Теперь должно быть очевидно, что сильный корреляционист отличается от наивного реалиста. Последний считает, что можно получить прямой доступ к реальному миру и познать его, а первый категорически отрицает такую возможность. Труднее отличить сильного корреляциониста от абсолютного идеалиста. На мой взгляд, Мейясу это не удается, и поскольку его спекулятивный материализм – далее мы это увидим – вырастает из эффектного переворота сильного корреляционизма, он является невозможной позицией. В чем состоит предполагаемое различие между позициями сильного корреляциониста и спекулятивного идеалиста? Оба согласятся, что мы не можем помыслить вещь за пределами мысли, не мысля ее, а это гарантирует, что предполагаемая вещь в себе – всего лишь коррелят нашего мышления. По Мейясу, разница между ними в следующем: спекулятивный идеалист исходит
из того, что поскольку мы не можем помыслить вещь за пределами мысли, эта вещь и не может существовать, а сильный корреляционист считает, что только из того, что мы не можем ее помыслить, нельзя сделать вывод, что она не может существовать. Я думаю, это различие не работает и сильному корреляционисту не удается избежать идеализма; на это способен только слабый корреляционизм, и именно поэтому ООО пытается радикализировать то, что Мейясу назвал бы слабым корреляционизмом, а не предпочитаемый им сильный корреляционизм. С точки зрения ООО, Мейясу пытается совместить несовместимое: объявить вещь в себе бессмысленной, чтобы побороть Канта, а затем снова сделать ее осмысленной, чтобы побороть субъективный идеализм, заявляющий, что за пределами мышления точно ничего нет. Однако в этом вопросе не может быть компромисса. Либо говорить о непознаваемой вещи в себе осмысленно, и тогда мы слабые корреляционисты, либо бессмысленно, и тогда мы идеалисты. Следовательно, сильный корреляционизм – невозможная философская позиция. По-видимому, понимая, насколько сомнительный философский ход он делает, Мейясу по меньшей мере четыре раза утверждает, что сильный корреляционизм – возможная позиция, и это несмотря на возражение, которое он, очевидно, предвидит. Вот эти четыре случая:1. «У мышления нет средств опровергнуть возможность, что то, что для нас бессмысленно, в себе достоверно. Почему должно быть невозможно то, в чем отсутствует смысл?»[563]

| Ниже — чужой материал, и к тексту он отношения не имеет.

-- pv_equiv track=rewrite | github.com/bwdpaepe/dodona | oefening6.py | dubbels
-- ===== SOURCE A (Python) =====
-- def dubbels(inputlist):
--     inputset = set(inputlist)
--     wel_dubbels = []
--     geen_dubbels = []
--     for item in inputset:
--         if inputlist.count(item) > 1:
--             wel_dubbels.append(item)
--         else:
--             geen_dubbels.append(item)
--     return set(geen_dubbels), set(wel_dubbels)
-- ===== SOURCE B (Python) =====
-- def dubbels(inputlist):
--     seen = set()
--     dupes = set()
--     for item in inputlist:
--         if item in seen:
--             dupes.add(item)
--         else:
--             seen.add(item)
--     return seen - dupes, seen & dupes
-- ===== Notes on version B (the rewrite author's own statement) =====
-- stated objective: faster
-- what changed: Replaces A's 'build the unique set, then rescan the whole list with .count for each unique element' with one membership-driven pass maintaining two sets (seen and dupes) and deriving the results as seen - dupes and seen & dupes, with no counting at all.
import Mathlib
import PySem

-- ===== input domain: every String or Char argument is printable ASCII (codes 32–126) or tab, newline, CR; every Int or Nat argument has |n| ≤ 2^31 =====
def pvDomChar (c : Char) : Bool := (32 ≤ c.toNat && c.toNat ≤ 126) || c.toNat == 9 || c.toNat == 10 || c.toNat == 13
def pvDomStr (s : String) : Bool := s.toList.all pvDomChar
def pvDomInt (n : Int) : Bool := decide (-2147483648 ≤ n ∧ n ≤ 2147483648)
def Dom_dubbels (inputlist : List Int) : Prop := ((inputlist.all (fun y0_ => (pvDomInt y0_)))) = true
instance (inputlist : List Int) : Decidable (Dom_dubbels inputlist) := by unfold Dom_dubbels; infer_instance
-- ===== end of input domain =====

-- B replaces A's "build the unique set, then rescan the whole list with .count for each
-- unique element" with one membership-driven pass maintaining two sets (seen, dupes) and
-- derives the results as seen - dupes and seen & dupes; no counting at all. Objective: faster.
-- Both programs return a pair of Python SETS (here: lists of distinct elements).

-- ===== PORT A =====
def dubbels (inputlist : List Int) : List Int × List Int :=
  let inputset : PySem.Set Int := PySem.Set.ofList inputlist
  -- for item in inputset: append to wel_dubbels if inputlist.count(item) > 1 else geen_dubbels
  let acc := inputset.foldl
    (fun (acc : List Int × List Int) item =>
      if PySem.List.count inputlist item > 1 then (acc.1 ++ [item], acc.2)
      else (acc.1, acc.2 ++ [item]))
    ([], [])
  (PySem.Set.ofList acc.2, PySem.Set.ofList acc.1)

-- ===== PORT B =====
def dubbels_alt (inputlist : List Int) : List Int × List Int :=
  -- one pass: if item in seen: dupes.add(item) else: seen.add(item)
  let sd := inputlist.foldl
    (fun (p : PySem.Set Int × PySem.Set Int) item =>
      if PySem.Set.contains p.1 item then (p.1, PySem.Set.add p.2 item)
      else (PySem.Set.add p.1 item, p.2))
    (PySem.Set.empty, PySem.Set.empty)
  -- return seen - dupes, seen & dupes
  (PySem.Set.diff sd.1 sd.2, PySem.Set.inter sd.1 sd.2)

-- ===== PRECONDITION & SPEC =====
def Spec_dubbels (inputlist : List Int) (out : List Int × List Int) : Prop := out = dubbels_alt inputlist
instance (inputlist : List Int) (out : List Int × List Int) : Decidable (Spec_dubbels inputlist out) := by unfold Spec_dubbels; infer_instance

-- ===== CLAIM (what is proved, stated in full; the proofs are below) =====
def Claim_equal_dubbels : Prop := ∀ (inputlist : List Int), Dom_dubbels inputlist → Spec_dubbels inputlist (dubbels inputlist)

-- ===== LEMMAS AND PROOFS =====

-- A's single loop with two accumulator lists, split into the two filters it builds.
theorem dubbels_fold_split (l xs : List Int) (a b : List Int) :
    (l.foldl (fun (acc : List Int × List Int) item =>
        if PySem.List.count xs item > 1 then (acc.1 ++ [item], acc.2)
        else (acc.1, acc.2 ++ [item])) (a, b))
    = (a ++ l.filter (fun item => decide (PySem.List.count xs item > 1)),
       b ++ l.filter (fun item => !decide (PySem.List.count xs item > 1))) := by
  induction l generalizing a b with
  | nil => simp
  | cons x t ih =>
    simp only [List.foldl_cons]
    by_cases h : PySem.List.count xs x > 1
    · rw [if_pos h, ih]
      simp only [PySem.List.count] at h
      simp [h]
    · rw [if_neg h, ih]
      simp only [PySem.List.count] at h
      simp [h]

-- B's loop: the first component ("seen") collects every element, in first-occurrence order.
theorem dubbels_loop_fst (xs : List Int) (s d : PySem.Set Int) :
    (xs.foldl (fun (p : PySem.Set Int × PySem.Set Int) item =>
        if PySem.Set.contains p.1 item then (p.1, PySem.Set.add p.2 item)
        else (PySem.Set.add p.1 item, p.2)) (s, d)).1 = PySem.Set.update s xs := by
  induction xs generalizing s d with
  | nil => simp [PySem.Set.update]
  | cons x t ih =>
    simp only [List.foldl_cons]
    by_cases h : PySem.Set.contains s x = true
    · rw [if_pos h, ih, PySem.Set.update_cons,
        PySem.Set.add_of_mem ((PySem.Set.contains_iff s x).mp h)]
    · rw [if_neg h, ih, PySem.Set.update_cons]

-- B's loop: membership in the second component ("dupes").
theorem dubbels_loop_snd_mem (y : Int) (xs : List Int) (s d : PySem.Set Int) :
    y ∈ (xs.foldl (fun (p : PySem.Set Int × PySem.Set Int) item =>
        if PySem.Set.contains p.1 item then (p.1, PySem.Set.add p.2 item)
        else (PySem.Set.add p.1 item, p.2)) (s, d)).2
    ↔ y ∈ d ∨ (y ∈ xs ∧ (y ∈ s ∨ 2 ≤ List.count y xs)) := by
  induction xs generalizing s d with
  | nil => simp
  | cons x t ih =>
    simp only [List.foldl_cons]
    have hmc : ∀ z : Int, z ∈ t ↔ 0 < List.count z t := fun z => List.count_pos_iff.symm
    by_cases h : PySem.Set.contains s x = true
    · have hx : x ∈ s := (PySem.Set.contains_iff s x).mp h
      rw [if_pos h, ih]
      simp only [PySem.Set.mem_add, List.mem_cons, List.count_cons]
      by_cases hyx : y = x
      · subst hyx
        simp [hx]
      · have hxy : ¬ ((x == y) = true) := by
          simp only [beq_iff_eq]
          exact fun he => hyx he.symm
        rw [if_neg hxy]
        simp [hyx]
    · have hx : x ∉ s := fun hm => h ((PySem.Set.contains_iff s x).mpr hm)
      rw [if_neg h, ih]
      simp only [PySem.Set.mem_add, List.mem_cons, List.count_cons]
      by_cases hyx : y = x
      · subst hyx
        rw [if_pos (beq_self_eq_true _)]
        constructor
        · rintro (hd' | ⟨hmem, -⟩)
          · exact Or.inl hd'
          · refine Or.inr ⟨Or.inl rfl, Or.inr ?_⟩
            have := (hmc _).mp hmem
            omega
        · rintro (hd' | ⟨-, (hs | hcnt)⟩)
          · exact Or.inl hd'
          · exact absurd hs hx
          · exact Or.inr ⟨(hmc _).mpr (by omega), Or.inl (Or.inr rfl)⟩
      · have hxy : ¬ ((x == y) = true) := by
          simp only [beq_iff_eq]
          exact fun he => hyx he.symm
        rw [if_neg hxy]
        simp [hyx]

-- Python set difference and intersection are left-ordered filters (definitional).
theorem set_diff_eq (s t : List Int) :
    PySem.Set.diff s t = s.filter (fun x => !(PySem.Set.contains t x)) := rfl

theorem set_inter_eq (s t : List Int) :
    PySem.Set.inter s t = s.filter (fun x => PySem.Set.contains t x) := rfl

-- ===== VERDICT (by name: the statement is the Claim_ definition above) =====
theorem dubbels_spec : Claim_equal_dubbels := by
  intro inputlist _
  show dubbels inputlist = dubbels_alt inputlist
  simp only [dubbels, dubbels_alt, dubbels_fold_split, List.nil_append, dubbels_loop_fst]
  have hseen : PySem.Set.update (PySem.Set.empty) inputlist = PySem.Set.ofList inputlist := rfl
  rw [hseen, set_diff_eq, set_inter_eq]
  have hnd := PySem.Set.nodup_ofList (xs := inputlist)
  have e : ∀ (p : Int → Bool), PySem.Set.ofList (List.filter p (PySem.Set.ofList inputlist))
      = List.filter p (PySem.Set.ofList inputlist) :=
    fun p => PySem.Set.ofList_eq_self_of_nodup _ (hnd.filter p)
  rw [e, e]
  -- membership in B's "dupes" set is exactly "occurs at least twice"
  have hdup : ∀ y : Int,
      (y ∈ (inputlist.foldl (fun (p : PySem.Set Int × PySem.Set Int) item =>
          if PySem.Set.contains p.1 item then (p.1, PySem.Set.add p.2 item)
          else (PySem.Set.add p.1 item, p.2)) (PySem.Set.empty, PySem.Set.empty)).2)
      ↔ 2 ≤ List.count y inputlist := by
    intro y
    rw [dubbels_loop_snd_mem]
    constructor
    · rintro (h0 | ⟨-, (h0 | h2)⟩)
      · exact absurd h0 List.not_mem_nil
      · exact absurd h0 List.not_mem_nil
      · exact h2
    · intro h2
      exact Or.inr ⟨List.count_pos_iff.mp (by omega), Or.inr h2⟩
  -- A's per-element test "count > 1" coincides with membership in "dupes"
  have peq : ∀ x : Int,
      decide (PySem.List.count inputlist x > 1)
      = PySem.Set.contains ((inputlist.foldl (fun (p : PySem.Set Int × PySem.Set Int) item =>
          if PySem.Set.contains p.1 item then (p.1, PySem.Set.add p.2 item)
          else (PySem.Set.add p.1 item, p.2)) (PySem.Set.empty, PySem.Set.empty)).2) x := by
    intro x
    by_cases h2 : 2 ≤ List.count x inputlist
    · have ht : PySem.Set.contains _ x = true :=
        (PySem.Set.contains_iff _ _).mpr ((hdup x).mpr h2)
      have hd : decide (PySem.List.count inputlist x > 1) = true :=
        decide_eq_true (by simp only [PySem.List.count]; omega)
      rw [ht, hd]
    · have hf : PySem.Set.contains ((inputlist.foldl (fun (p : PySem.Set Int × PySem.Set Int) item =>
          if PySem.Set.contains p.1 item then (p.1, PySem.Set.add p.2 item)
          else (PySem.Set.add p.1 item, p.2)) (PySem.Set.empty, PySem.Set.empty)).2) x = false := by
        cases hb : PySem.Set.contains _ x
        · rfl
        · exact absurd ((hdup x).mp ((PySem.Set.contains_iff _ _).mp hb)) h2
      have hdf : decide (PySem.List.count inputlist x > 1) = false :=
        decide_eq_false (by simp only [PySem.List.count]; omega)
      rw [hf, hdf]
  exact Prod.ext (List.filter_congr fun x _ => by rw [peq x])
    (List.filter_congr fun x _ => peq x)
set_option maxHeartbeats 1000000 in

set_option maxHeartbeats 1000000 in
theorem pvB_eq_filter (voices : List (String × String)) :
    filter_most_recent_versions_alt voices = voices.filter (pvPred voices) := by
  have hnd : (pvGroups voices).keys.Nodup := pvGroups_keys_nodup voices
  have hcov : ∀ e ∈ PySem.List.enumerate voices, pvKey e.2 ∈ (pvGroups voices).keys := by
    intro e he
    rw [pvGroups_keys, PySem.Set.mem_ofList]
    exact List.mem_map_of_mem he
  -- the body of B's second loop, as a function of the key
  have hvals : (pvGroups voices).values
      = (pvGroups voices).keys.map (fun k => (pvGroups voices).getD k []) :=
    PySem.Dict.values_eq_map_keys _ hnd []
  have hresults : (pvGroups voices).values.foldl (fun acc members =>
      acc ++ (match PySem.List.max? (members.map (fun t => t.2.1)) (fun v => v) with
              | some m => members.filter (fun t => t.2.1 == m)
              | none => [])) []
      = (pvGroups voices).keys.flatMap (fun k =>
          (match PySem.List.max? (((pvGroups voices).getD k []).map (fun t => t.2.1)) (fun v => v) with
           | some m => ((pvGroups voices).getD k []).filter (fun t => t.2.1 == m)
           | none => [])) := by
    rw [hvals, List.foldl_map, PySem.List.foldl_append_eq_flatMap]
    rfl
  -- each key's chunk is the group's max-version members
  have hchunk : ∀ k ∈ (pvGroups voices).keys,
      (match PySem.List.max? (((pvGroups voices).getD k []).map (fun t => t.2.1)) (fun v => v) with
       | some m => ((pvGroups voices).getD k []).filter (fun t => t.2.1 == m)
       | none => [])
      = (((PySem.List.enumerate voices).filter (fun e => pvKey e.2 == k)).filter
          (fun e => pvPred voices e.2)).map (fun e => (pvEntry e).2) := by
    intro k hk
    -- the group's version list is pvVers voices k, and it is nonempty
    have hmapver : ((pvGroups voices).getD k []).map (fun t => t.2.1) = pvVers voices k := by
      rw [pvGroups_getD, List.map_map]
      have := pvEnum_fm (fun p => pvKey p == k) pvVer voices 0
      calc ((PySem.List.enumerate voices).filter (fun e => pvKey e.2 == k)).map
              ((fun t => t.2.1) ∘ (fun e => (pvEntry e).2))
          = ((PySem.List.enumerate voices).filter (fun e => pvKey e.2 == k)).map
              (fun e => pvVer e.2) := rfl
        _ = pvVers voices k := this
    obtain ⟨e, he, hke⟩ : ∃ e ∈ PySem.List.enumerate voices, pvKey e.2 = k := by
      rw [pvGroups_keys, PySem.Set.mem_ofList] at hk
      simpa using hk
    have hp2 : e.2 ∈ voices := by
      have := List.mem_map_of_mem (f := fun q => q.2) he
      rwa [PySem.List.map_snd_enumerate] at this
    obtain ⟨a, ts, hvat⟩ : ∃ a ts, pvVers voices k = a :: ts := by
      cases hv : pvVers voices k with
      | nil => rw [← hke] at hv; exact absurd hv (pvVers_ne_nil voices e.2 hp2)
      | cons a ts => exact ⟨a, ts, rfl⟩
    rw [hmapver, hvat, PySem.List.max?_id_cons, pvGroups_getD]
    have hm : (pvMaxOf? (pvVers voices k)).getD 0 = ts.foldl max a := by rw [hvat]; rfl
    show (((PySem.List.enumerate voices).filter (fun e => pvKey e.2 == k)).map
        (fun e => (pvEntry e).2)).filter (fun t => t.2.1 == ts.foldl max a) = _
    rw [List.filter_map]
    congr 1
    rw [List.filter_filter,
        show (List.filter (fun e => pvPred voices e.2)
            (List.filter (fun e => pvKey e.2 == k) (PySem.List.enumerate voices)))
          = List.filter (fun e => pvPred voices e.2 && (pvKey e.2 == k))
              (PySem.List.enumerate voices) from List.filter_filter]
    apply List.filter_congr
    intro e' _
    by_cases hk' : pvKey e'.2 = k
    · show (((pvEntry e').2.2.1 == ts.foldl max a) && (pvKey e'.2 == k))
          = (pvPred voices e'.2 && (pvKey e'.2 == k))
      have h1 : ((pvEntry e').2.2.1 : Int) = pvVer e'.2 := rfl
      have h2 : pvPred voices e'.2 = (pvVer e'.2 == ts.foldl max a) := by
        simp only [pvPred, hk', hm]
      rw [h1, h2]
    · show (((pvEntry e').2.2.1 == ts.foldl max a) && (pvKey e'.2 == k))
          = (pvPred voices e'.2 && (pvKey e'.2 == k))
      have h3 : (pvKey e'.2 == k) = false := by simp [hk']
      rw [h3, Bool.and_false, Bool.and_false]
  have hflat : (pvGroups voices).keys.flatMap (fun k =>
      (match PySem.List.max? (((pvGroups voices).getD k []).map (fun t => t.2.1)) (fun v => v) with
       | some m => ((pvGroups voices).getD k []).filter (fun t => t.2.1 == m)
       | none => []))
      = ((pvGroups voices).keys.flatMap (fun k =>
          ((PySem.List.enumerate voices).filter (fun e => pvKey e.2 == k)).filter
            (fun e => pvPred voices e.2))).map (fun e => (pvEntry e).2) := by
    rw [List.map_flatMap]
    rw [List.flatMap, List.flatMap]
    exact congrArg List.flatten (List.map_congr_left hchunk)
  -- permutation with the order-preserving filter of the enumeration
  have hperm : (((pvGroups voices).keys.flatMap (fun k =>
      ((PySem.List.enumerate voices).filter (fun e => pvKey e.2 == k)).filter
        (fun e => pvPred voices e.2))).map (fun e => (pvEntry e).2)).Perm
      (((PySem.List.enumerate voices).filter (fun e => pvPred voices e.2)).map
        (fun e => (pvEntry e).2)) := by
    apply List.Perm.map
    apply pvFlat_perm
    · exact hnd
    · exact hcov
  have hpw : (((PySem.List.enumerate voices).filter (fun e => pvPred voices e.2)).map
      (fun e => (pvEntry e).2)).Pairwise (fun a b => a.1 < b.1) := by
    rw [List.pairwise_map]
    exact ((PySem.List.pairwise_lt_enumerate voices 0).filter _).imp (fun h => h)
  have hB : filter_most_recent_versions_alt voices
      = (PySem.List.sorted ((pvGroups voices).values.foldl (fun acc members =>
          acc ++ (match PySem.List.max? (members.map (fun t => t.2.1)) (fun v => v) with
                  | some m => members.filter (fun t => t.2.1 == m)
                  | none => [])) []) (fun t => t.1)).map (fun t => t.2.2) := rfl
  rw [hB, hresults, hflat]
  rw [PySem.List.sorted_eq_of_perm_of_pairwise_lt _ _ _ hperm.symm hpw]
  rw [List.map_map]
  have hfin := pvEnum_fm (pvPred voices) (fun p => p) voices 0
  calc (((PySem.List.enumerate voices).filter (fun e => pvPred voices e.2)).map
          ((fun t => t.2.2) ∘ (fun e => (pvEntry e).2)))
      = (((PySem.List.enumerate voices).filter (fun e => pvPred voices e.2)).map
          (fun e => (fun p => p) e.2)) := rfl
    _ = voices.filter (pvPred voices) := by rw [hfin, List.map_id']
-- spec of A's queue-growing relaxation fold over targets ts
def QSpec (R C h : Int) (ts : List (Int × Int)) (g : List (List Int)) (q : List (Int × Int))
    (r : Int) (st : List (Int × Int) × List (List Int) × Int) : Prop :=
  GOK R C st.2.1 ∧ PLe g st.2.1 ∧
  ∃ app, st.1 = q ++ app ∧
    (∀ t ∈ app, t ∈ ts ∧ Inb R C t ∧ vAt g t < vAt st.2.1 t) ∧
    (∀ i j : Nat, vN st.2.1 i j ≠ vN g i j → ∃ t ∈ app, t.1.toNat = i ∧ t.2.toNat = j) ∧
    (app.length : Int) ≤ st.2.2 - r

lemma QSpec_step (R C h : Int) (t : Int × Int) (g : List (List Int)) (q : List (Int × Int))
    (r : Int) (hg : GOK R C g) : QSpec R C h [t] g q r (rlxq R C h (q, g, r) t) := by
  refine ⟨rlx_gok h r t hg, rlx_mono h r t hg, ?_⟩
  show ∃ app, (rlxq R C h (q, g, r) t).1 = q ++ app ∧ _
  unfold rlxq rlx
  split_ifs with hf
  · refine ⟨[t], rfl, ?_, ?_, ?_⟩
    · intro u hu
      rcases List.mem_singleton.mp hu with rfl
      refine ⟨List.mem_singleton.mpr rfl, hf.1, ?_⟩
      obtain ⟨hi, hj⟩ := row_lt_of_gok hg hf.1
      have h2 : vAt g u + 1 < h := hf.2
      show vAt g u < vN (setP g u.1.toNat u.2.toNat (h - 1)) u.1.toNat u.2.toNat
      rw [vN_setP_self _ _ _ _ hj]
      omega
    · intro i j hne
      have hne' : vN (setP g t.1.toNat t.2.toNat (h - 1)) i j ≠ vN g i j := hne
      by_cases hij : i = t.1.toNat ∧ j = t.2.toNat
      · exact ⟨t, List.mem_singleton.mpr rfl, hij.1.symm, hij.2.symm⟩
      · exact absurd (vN_setP_ne _ _ _ _ _ _ hij) hne'
    · have h2 : vAt g t + 1 < h := hf.2
      show (([t] : List (Int × Int)).length : Int) ≤ r + (h - 1 - vAt g t) - r
      simp
      omega
  · exact ⟨[], by simp, by simp, fun i j hne => absurd rfl hne, by simp⟩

.2. «Следовательно, нет смысла претендовать на знание, что противоречие абсолютно невозможно: единственное, что может быть нам дано, – это факт, что мы не можем мыслить
ничего противоречивого»[564].3. «Ничто не может быть названо абсолютно невозможным, даже немыслимое»[565]
.4. «Сильную модель корреляционизма можно резюмировать следующим тезисом: немыслимо, что то, что немыслимое, должно быть невозможным
»[566].Трудность, стоящая перед Мейясу, заключается в том, что вопрос не просто в невозможности бессмысленного, а в отношении к бессмысленному одновременно как к осмысленному. Другими словами, если мы присоединимся к Мейясу, временно приняв корреляционистский круг, то высказывания вроде «на столе находится яблоко» и «на столе находится яблоко для меня» не будут ложным и истинным соответственно. Напротив, у обоих высказываний в точности одно и то же значение, ведь, если следовать Мейясу, первое мгновенно превращается во второе. Поскольку в рамках корреляционизма высказывание «на столе находится яблоко» по умолчанию подразумевает, что оно там для мысли, то по своему значению оно ничем не отличается от высказывания «на столе находится яблоко для меня». Строго говоря, это идеализм
, ведь сильный корреляционист запрещает нам делать какое-либо утверждение о том, что существует вне корреляции мышление-яблоко, если оно тотчас не схлопывается в утверждение о самой этой корреляции. Мейясу, однако, не хочет быть идеалистом, поскольку хочет иметь возможность делать осмысленные математические высказывания о первичных качествах вещей, независимых от человека. Поэтому на втором шаге он пытается снова считать фразу «вне мышления» осмысленной – ведь не будь она осмысленной, мы бы не могли рассчитывать ни на какую другую философскую позицию, кроме идеализма. Словом, Мейясу использует идеалистический ход против слабого корреляциониста и слабо-корреляционистский ход против идеалиста. Невозможно проблематизировать идеализм, если разговор о вещи в себе вне мышления бессмыслен. Однако как только мы допускаем его осмысленность, мы внезапно снова оказываемся слабыми корреляционистами. Следовательно, позиции сильного корреляциониста просто не существует. Вскоре мы увидим, почему для Мейясу это ужасная проблема, которую он не может преодолеть.